Not on this one. 90% of it came to me in the space of a day. Everything from a detailed plot structure to the characters to minor bits of description and lines of dialogue appeared ready-made. It was almost as though the book wrote itself. Not only that, but I very quickly became convinced it was the best story I had ever written.
So why, given that, haven’t I already published it, since I wrapped it up over a year ago?
Well, the thing is, it’s really, really dark.
Most of my stories are horror, or at least have horror elements. I’ve written stories involving human sacrifice, murder, torture, demonic possession, and all sorts of other disturbing things. So it’s not like I’m a stranger to grim subject matter.
But this was different. It was creepier than even some of the stuff that Colonel Preston did in Majestic World that I ultimately cut for being too disturbing. And the ease with which it all came to me only made it more troubling.
I did a lot of soul-searching after writing this book. That sounds dramatic, but I really did start to wonder about what kind of mind would come up with this kind of story.

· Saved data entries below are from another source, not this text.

def get_category_alt (title : String) (content : String) (url : String) : String :=
  let text := PySem.Str.lower (title ++ " " ++ content ++ " " ++ url)
  let hits := pvIndex.keys.filter (fun k => PySem.Str.isIn k text)
  -- name in index[k]: every k in hits is a key of index, so index[k] never raises — ported as getD
  let scores : PySem.Dict String Int := PySem.Dict.ofList
    (pvCats.map (fun p => (p.1, (hits.map (fun k => if p.1 ∈ pvIndex.getD k [] then (1 : Int) else 0)).sum)))
  pvBestB scores

-- ===== PRECONDITION & SPEC =====
def Spec_get_category (title : String) (content : String) (url : String) (out : String) : Prop := out = get_category_alt title content url
instance (title : String) (content : String) (url : String) (out : String) : Decidable (Spec_get_category title content url out) := by unfold Spec_get_category; infer_instance

-- ===== CLAIM (what is proved, stated in full; the proofs are below) =====
def Claim_equal_get_category : Prop := ∀ (title : String) (content : String) (url : String), Dom_get_category title content url → Spec_get_category title content url (get_category title content url)

-- ===== LEMMAS AND PROOFS =====

-- summing over a filtered list = summing an ite over the whole list
theorem sum_map_filter_eq (l : List String) (p : String → Bool) (f : String → Int) :
    ((l.filter p).map f).sum = (l.map (fun x => if p x then f x else 0)).sum := by
  induction l with
  | nil => rfl
  | cons a t ih => by_cases h : p a <;> simp [h, ih]

-- the inverted index, evaluated to its literal association list
def pvIndexLit : List (String × List String) :=
  [("baggage", ["Baggage Policies"]),
   ("luggage", ["Baggage Policies"]),
   ("carry-on", ["Baggage Policies"]),
   ("checked", ["Baggage Policies"]),
   ("allowance", ["Baggage Policies"]),
   ("weight", ["Baggage Policies"]),
   ("size", ["Baggage Policies"]),
   ("dimensions", ["Baggage Policies"]),
   ("restrictions", ["Baggage Policies"]),
   ("prohibited", ["Baggage Policies"]),
   ("items", ["Baggage Policies"]),
   ("fee", ["Fees and Charges"]),
   ("charge", ["Fees and Charges"]),
   ("cost", ["Fees and Charges"]),
   ("price", ["Fees and Charges"]),
   ("payment", ["Fees and Charges"]),
   ("refund", ["Fees and Charges", "Ticket Changes and Cancellations"]),
   ("penalty", ["Fees and Charges", "Ticket Changes and Cancellations"]),
   ("extra", ["Fees and Charges"]),
   ("additional", ["Fees and Charges"]),
   ("overweight", ["Fees and Charges"]),
   ("oversized", ["Fees and Charges"]),
   ("change", ["Ticket Changes and Cancellations"]),
   ("modify", ["Ticket Changes and Cancellations"]),
   ("cancel", ["Ticket Changes and Cancellations"]),
   ("exchange", ["Ticket Changes and Cancellations"]),
   ("rebook", ["Ticket Changes and Cancellations"]),
   ("reschedule", ["Ticket Changes and Cancellations"]),
   ("no-show", ["Ticket Changes and Cancellations"]),
   ("deadline", ["Ticket Changes and Cancellations"]),
   ("policy", ["General Policies"]),
   ("terms", ["General Policies"]),
   ("conditions", ["General Policies"]),
   ("rules", ["General Policies"]),
   ("regulations", ["General Policies"]),
   ("contract", ["General Policies"]),
   ("carriage", ["General Policies"]),
   ("passenger", ["General Policies"]),
   ("rights", ["General Policies"]),
   ("responsibilities", ["General Policies"])]

set_option maxRecDepth 10000 in
theorem pvIndex_eq : pvIndex = PySem.Dict.mk pvIndexLit := by rfl

theorem score_cat (text : String) (name : String) (kws : List String)
    (h : ((PySem.Dict.mk pvIndexLit).keys.map
        (fun x => if PySem.Str.isIn x text then (if name ∈ (PySem.Dict.mk pvIndexLit).getD x [] then (1 : Int) else 0) else 0)).sum
      = pvSum1 text kws) :
    ((pvIndex.keys.filter (fun k => PySem.Str.isIn k text)).map
      (fun k => if name ∈ pvIndex.getD k [] then (1 : Int) else 0)).sum = pvSum1 text kws := by
  rw [sum_map_filter_eq, pvIndex_eq]
  exact h

set_option maxRecDepth 10000 in
set_option maxHeartbeats 1000000 in
theorem score_baggage (text : String) :
    ((pvIndex.keys.filter (fun k => PySem.Str.isIn k text)).map
      (fun k => if "Baggage Policies" ∈ pvIndex.getD k [] then (1 : Int) else 0)).sum = pvSum1 text pvBaggageKws := by
  apply score_cat
  simp [pvIndexLit, pvSum1, pvBaggageKws, PySem.Dict.keys_mk, PySem.Dict.getD_eq_get?_getD, PySem.Dict.get?_mk_cons]
  try ring_nf

set_option maxRecDepth 10000 in
set_option maxHeartbeats 1000000 in
theorem score_fees (text : String) :
    ((pvIndex.keys.filter (fun k => PySem.Str.isIn k text)).map
      (fun k => if "Fees and Charges" ∈ pvIndex.getD k [] then (1 : Int) else 0)).sum = pvSum1 text pvFeesKws := by
  apply score_cat
  simp [pvIndexLit, pvSum1, pvFeesKws, PySem.Dict.keys_mk, PySem.Dict.getD_eq_get?_getD, PySem.Dict.get?_mk_cons]
  try ring_nf

set_option maxRecDepth 10000 in
set_option maxHeartbeats 1000000 in
theorem score_changes (text : String) :
    ((pvIndex.keys.filter (fun k => PySem.Str.isIn k text)).map
      (fun k => if "Ticket Changes and Cancellations" ∈ pvIndex.getD k [] then (1 : Int) else 0)).sum = pvSum1 text pvChangesKws := by
  apply score_cat
  simp [pvIndexLit, pvSum1, pvChangesKws, PySem.Dict.keys_mk, PySem.Dict.getD_eq_get?_getD, PySem.Dict.get?_mk_cons]
  try ring_nf

set_option maxRecDepth 10000 in
set_option maxHeartbeats 1000000 in
theorem score_general (text : String) :
    ((pvIndex.keys.filter (fun k => PySem.Str.isIn k text)).map
      (fun k => if "General Policies" ∈ pvIndex.getD k [] then (1 : Int) else 0)).sum = pvSum1 text pvGeneralKws := by
  apply score_cat
  simp [pvIndexLit, pvSum1, pvGeneralKws, PySem.Dict.keys_mk, PySem.Dict.getD_eq_get?_getD, PySem.Dict.get?_mk_cons]
  try ring_nf

-- B's score dict equals A's score dict
set_option maxRecDepth 10000 in
set_option maxHeartbeats 2000000 in
theorem scores_eq (text : String) :
    PySem.Dict.ofList
      (pvCats.map (fun p => (p.1, ((pvIndex.keys.filter (fun k => PySem.Str.isIn k text)).map
        (fun k => if p.1 ∈ pvIndex.getD k [] then (1 : Int) else 0)).sum)))
    = PySem.Dict.ofList
      [("Baggage Policies", pvSum1 text pvBaggageKws),
       ("Fees and Charges", pvSum1 text pvFeesKws),
       ("Ticket Changes and Cancellations", pvSum1 text pvChangesKws),
       ("General Policies", pvSum1 text pvGeneralKws)] := by
  simp only [pvCats, List.map_cons, List.map_nil]
  rw [score_baggage text, score_fees text, score_changes text, score_general text]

A lot of things have changed in my life since I first got the idea to write it, and for whatever reason, I haven’t felt the same desire to write horror since I finished it.
I was thinking about this recently, ever since the calendar turned to October. I still love this month, and Halloween, and spooky stories–but I think I want to return to writing less intense stories; more on the order of The Revival, that stresses atmosphere and mood. And maybe I’ll dabble in other genres as well.
With all that said, I am thinking of publishing this book soon. I spent the time to write it, so I think it is worth putting out into the world.
The day dawned dark and grim
As I arose from the depths of nightmare.
I gazed with fear my window from
And saw the streets outside were bare.
The city was deserted, a gilded grave of glass.
I started out upon the street,
And not a soul I met as I went along;
For none was there to meet.
The sun shone green betwixt the clouds,
A cast of light I never saw;
And the wind blew strong and cold,
The air was harsh and raw.
And then at last, an empty highway on,
I met what might have been my twin–
Save the empty sockets for his eyes,
And his cacodaemoniac grin.
He smirked, as if ‘t were all some joke.
And then he melted to a bloody pulp.
And it was then–I think–that I awoke.
The hour was late, and the guardsman held his lonely vigil.
A moonless night, disturbed only by things which might be;
The imagined things which almost don’t exist, but leave their sigil
Imprinted on the black depths of humanity’s genetic memory.
As the guard gazes into the night, what monsters may be there?
Whence come the phantasmal sounds that make him raise his gun?
Is the darkness populated with fiends, lurking everywhere–
Or are the beasts loosed within his brain, content therein to run?
Is it a comfort to say that tales of these abominations
Are products of our minds; some mentally abhorrent whim?
If the vilest of monsters are the works of our imaginations,
Then what kind of things are we who have imagined them?